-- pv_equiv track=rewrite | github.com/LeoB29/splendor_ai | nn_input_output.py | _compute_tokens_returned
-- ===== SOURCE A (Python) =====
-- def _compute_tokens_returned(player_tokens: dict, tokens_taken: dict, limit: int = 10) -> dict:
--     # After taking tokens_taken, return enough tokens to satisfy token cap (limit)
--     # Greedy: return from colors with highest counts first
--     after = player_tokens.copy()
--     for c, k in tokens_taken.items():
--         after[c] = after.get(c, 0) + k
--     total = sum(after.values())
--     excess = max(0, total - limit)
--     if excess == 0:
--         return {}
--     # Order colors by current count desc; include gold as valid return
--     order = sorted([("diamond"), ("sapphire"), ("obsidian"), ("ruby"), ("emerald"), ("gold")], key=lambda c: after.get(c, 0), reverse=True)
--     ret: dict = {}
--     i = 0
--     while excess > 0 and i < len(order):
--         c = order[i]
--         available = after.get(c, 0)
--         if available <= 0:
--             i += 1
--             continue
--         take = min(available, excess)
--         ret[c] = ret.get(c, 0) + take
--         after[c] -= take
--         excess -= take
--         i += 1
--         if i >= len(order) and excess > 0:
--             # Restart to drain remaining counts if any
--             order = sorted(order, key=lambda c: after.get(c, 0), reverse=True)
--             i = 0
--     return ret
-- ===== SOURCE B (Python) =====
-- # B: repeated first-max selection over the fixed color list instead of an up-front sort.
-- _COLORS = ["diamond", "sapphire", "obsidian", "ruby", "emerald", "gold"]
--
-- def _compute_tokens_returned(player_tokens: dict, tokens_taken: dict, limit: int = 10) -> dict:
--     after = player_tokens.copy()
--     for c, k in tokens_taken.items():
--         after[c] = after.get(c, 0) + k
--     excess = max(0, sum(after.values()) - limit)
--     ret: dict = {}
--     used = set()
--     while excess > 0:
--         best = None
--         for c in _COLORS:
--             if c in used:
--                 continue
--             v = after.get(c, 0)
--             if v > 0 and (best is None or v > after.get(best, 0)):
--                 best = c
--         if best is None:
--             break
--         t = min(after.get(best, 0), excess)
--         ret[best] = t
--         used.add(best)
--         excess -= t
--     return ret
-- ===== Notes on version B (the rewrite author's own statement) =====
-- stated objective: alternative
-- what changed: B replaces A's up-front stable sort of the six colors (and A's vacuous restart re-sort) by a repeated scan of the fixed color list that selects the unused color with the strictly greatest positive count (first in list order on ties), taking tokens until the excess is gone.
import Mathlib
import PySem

§ THE TASK: From the data above, output exactly the lines between the one containing "-- # B: repeated" and the one containing "v = after.get(c, 0)", counting both of them.

§ EXERCISE RESPONSE:
-- # B: repeated first-max selection over the fixed color list instead of an up-front sort.
-- _COLORS = ["diamond", "sapphire", "obsidian", "ruby", "emerald", "gold"]
--
-- def _compute_tokens_returned(player_tokens: dict, tokens_taken: dict, limit: int = 10) -> dict:
--     after = player_tokens.copy()
--     for c, k in tokens_taken.items():
--         after[c] = after.get(c, 0) + k
--     excess = max(0, sum(after.values()) - limit)
--     ret: dict = {}
--     used = set()
--     while excess > 0:
--         best = None
--         for c in _COLORS:
--             if c in used:
--                 continue
--             v = after.get(c, 0)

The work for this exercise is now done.